= Bar cookie =

Baked good

Bar cookies, called tray bakes in the UK and slices in Australia and New Zealand, are a type of cookie or dense, often chewy, cake that is baked in a shallow flat baking pan such as a square or rectangular cake pan. They can be eaten as a handheld or plated dessert. Brownies are a notable example.

== Preparation ==
Bar cookies generally are made by spreading a thick batter into a cake pan and baking. Unlike typical cookies, bar cookies contain more egg and shortening, producing a texture that more closely resembles a cake.

Some versions are layered by spreading a layer of batter, topping with a layer or fruit, nuts, chocolate chips, or other ingredients, and topping with another layer of batter before baking. Typically bar cookies are cooled completely before cutting into their final shape.

== Popularity ==
Bar cookies are quicker and easier to make than many other desserts, can be made ahead, and travel well, making them popular for events like potlucks. They are versatile and less likely to fail than many baked desserts, which tend to require following recipes exactly. They can often be eaten out of hand, making them popular for casual events and large gatherings.

Bar cookies also are often more substantial than a drop or rolled cookie, which means a single serving can be sufficient.

== History ==
According to Pillsbury, bar cookie entries became increasingly common in the company's Pillsbury Bake-Off competition during the 1970s.

== Nomenclature ==
In the UK, the term tray bake is used as an umbrella term for any dessert baked in a flat pan and cut into small rectangular portions for serving, including what is called a sheet cake in the US; school cake is an example. In Australia and New Zealand, the term slice can be used for both savory and sweet foods that are baked in a flat pan and cut into small rectangular portions; a zucchini slice is an example of a savory version.

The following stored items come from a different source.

-- pv_equiv track=rewrite | github.com/EtcetFelix/voice-email-agent | voice_agent/email_services/email_service.py | format_email_message
-- ===== SOURCE A (Python) =====
-- def format_email_message(message_text: str) -> str:
--     """
--     Format plain text message to HTML for email.
--
--     Args:
--         message_text: Plain text message content
--
--     Returns:
--         str: HTML formatted content
--     """
--     # Split into paragraphs
--     paragraphs = message_text.split("\n\n")
--
--     # Format each paragraph
--     formatted_paragraphs = []
--     for paragraph in paragraphs:
--         lines = paragraph.split("\n")
--         formatted_paragraph = "<br>".join(lines)
--         formatted_paragraphs.append(formatted_paragraph)
--
--     # Join with double breaks
--     html_content = "<br><br>".join(formatted_paragraphs)
--
--     # Wrap in div
--     return f'<div dir="ltr">{html_content}</div>'
-- ===== SOURCE B (Python) =====
-- def format_email_message(message_text: str) -> str:
--     """
--     Format plain text message to HTML for email.
--
--     Single global substitution: replacing every newline with '<br>' is exactly
--     what A's two-level split/join produces, because each double-newline
--     boundary becomes '<br><br>' and each single newline becomes '<br>'.
--     """
--     return '<div dir="ltr">' + message_text.replace("\n", "<br>") + '</div>'
-- ===== Notes on version B (the rewrite author's own statement) =====
-- stated objective: simpler
-- what changed: The nested split('\n\n')/split('\n') with a paragraph-list loop and two joins collapses to one global str.replace of '\n' by '<br>' in a single expression.
import Mathlib
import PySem

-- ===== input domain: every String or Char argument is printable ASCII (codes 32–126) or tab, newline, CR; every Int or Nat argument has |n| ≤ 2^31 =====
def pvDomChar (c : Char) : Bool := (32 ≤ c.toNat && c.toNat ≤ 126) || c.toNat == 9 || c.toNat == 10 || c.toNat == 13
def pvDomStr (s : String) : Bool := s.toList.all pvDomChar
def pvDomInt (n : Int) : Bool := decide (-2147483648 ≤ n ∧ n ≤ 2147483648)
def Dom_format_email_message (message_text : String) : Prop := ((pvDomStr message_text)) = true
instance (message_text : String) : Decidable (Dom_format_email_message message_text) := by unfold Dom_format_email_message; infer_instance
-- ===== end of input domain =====

-- B replaces A's split('\n\n')/split('\n') loop with two joins by one global replace of '\n' with '<br>' (simpler; same result).

-- ===== PORT A =====
-- Python: paragraphs = message_text.split("\n\n"); loop joining each paragraph's
-- lines with "<br>"; join paragraphs with "<br><br>"; wrap in the div.
-- (split? with a nonempty literal separator is always `some`, hence the getD [].)
def format_email_message (message_text : String) : String :=
  let paragraphs := (PySem.Str.split? message_text "\n\n").getD []
  let formatted_paragraphs := paragraphs.foldl
    (fun acc paragraph =>
      let lines := (PySem.Str.split? paragraph "\n").getD []
      let formatted_paragraph := PySem.Str.join "<br>" lines
      acc ++ [formatted_paragraph]) []
  let html_content := PySem.Str.join "<br><br>" formatted_paragraphs
  "<div dir=\"ltr\">" ++ html_content ++ "</div>"

-- ===== PORT B =====
def format_email_message_alt (message_text : String) : String :=
  "<div dir=\"ltr\">" ++ PySem.Str.replace message_text "\n" "<br>" ++ "</div>"

-- ===== PRECONDITION & SPEC =====
def Spec_format_email_message (message_text : String) (out : String) : Prop := out = format_email_message_alt message_text
instance (message_text : String) (out : String) : Decidable (Spec_format_email_message message_text out) := by unfold Spec_format_email_message; infer_instance

-- ===== CLAIM (what is proved, stated in full; the proofs are below) =====
def Claim_equal_format_email_message : Prop := ∀ (message_text : String), Dom_format_email_message message_text → Spec_format_email_message message_text (format_email_message message_text)

-- ===== LEMMAS AND PROOFS =====

-- The expansion both sides compute: every '\n' becomes "<br>".
def pvF (c : Char) : List Char := if c = '\n' then ['<','b','r','>'] else [c]
def pvExp (l : List Char) : List Char := l.flatMap pvF

-- cons a char onto the first piece
def pvConsHead (c : Char) : List (List Char) → List (List Char)
  | [] => [[c]]
  | p :: ps => (c :: p) :: ps

-- prepend a chunk onto the first piece
def pvPrepend (cs : List Char) : List (List Char) → List (List Char)
  | [] => [cs]
  | p :: ps => (cs ++ p) :: ps

-- reference splitters for the two literal separators
def pvSplitN : List Char → List (List Char)
  | [] => [[]]
  | '\n' :: t => [] :: pvSplitN t
  | c :: t => pvConsHead c (pvSplitN t)

def pvSplitNN : List Char → List (List Char)
  | '\n' :: '\n' :: t => [] :: pvSplitNN t
  | c :: t => pvConsHead c (pvSplitNN t)
  | [] => [[]]

theorem pvSplitN_ne (l : List Char) : pvSplitN l ≠ [] := by
  induction l using pvSplitN.induct <;> simp_all [pvSplitN]
  · next c t h ih => cases h' : pvSplitN t <;> simp [pvConsHead]

theorem pvSplitNN_ne (l : List Char) : pvSplitNN l ≠ [] := by
  induction l using pvSplitNN.induct <;> simp_all [pvSplitNN]
  · next c t h ih => cases h' : pvSplitNN t <;> simp [pvConsHead]

theorem pvSplitNN_cons (c : Char) (t : List Char) (h : ¬(c = '\n' ∧ ∃ u, t = '\n' :: u)) :
    pvSplitNN (c :: t) = pvConsHead c (pvSplitNN t) := by
  rw [pvSplitNN.eq_def]
  split <;> simp_all [pvConsHead]

theorem pvPrepend_nil (ps : List (List Char)) (h : ps ≠ []) : pvPrepend [] ps = ps := by
  cases ps <;> simp_all [pvPrepend]

theorem pvSplitN_cons_ne (c : Char) (t : List Char) (hc : c ≠ '\n') :
    pvSplitN (c :: t) = pvConsHead c (pvSplitN t) := by
  rw [pvSplitN.eq_def]
  split <;> simp_all [pvConsHead]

Other names include pan cookies, and squares.

== Notable examples ==
- Blondie
- Brookie
- Brownie
- Caramel shortbread
- Confetti square
- Date square
- Fifteens
- Flapjack
- Food for the Gods
- Lemon square
- Nanaimo bar
- Shortbread
- Vanilla slice

== Other examples ==
A "brookie", a portmanteau of "brownie" and "cookie", is a bar cookie made by spreading a layer of brownie batter over a layer of cookie dough, typically chocolate chip cookie, before baking and slicing into squares.

== Similar dishes ==
Dessert bars are also a dessert that is baked in a flat pan and cut into squares.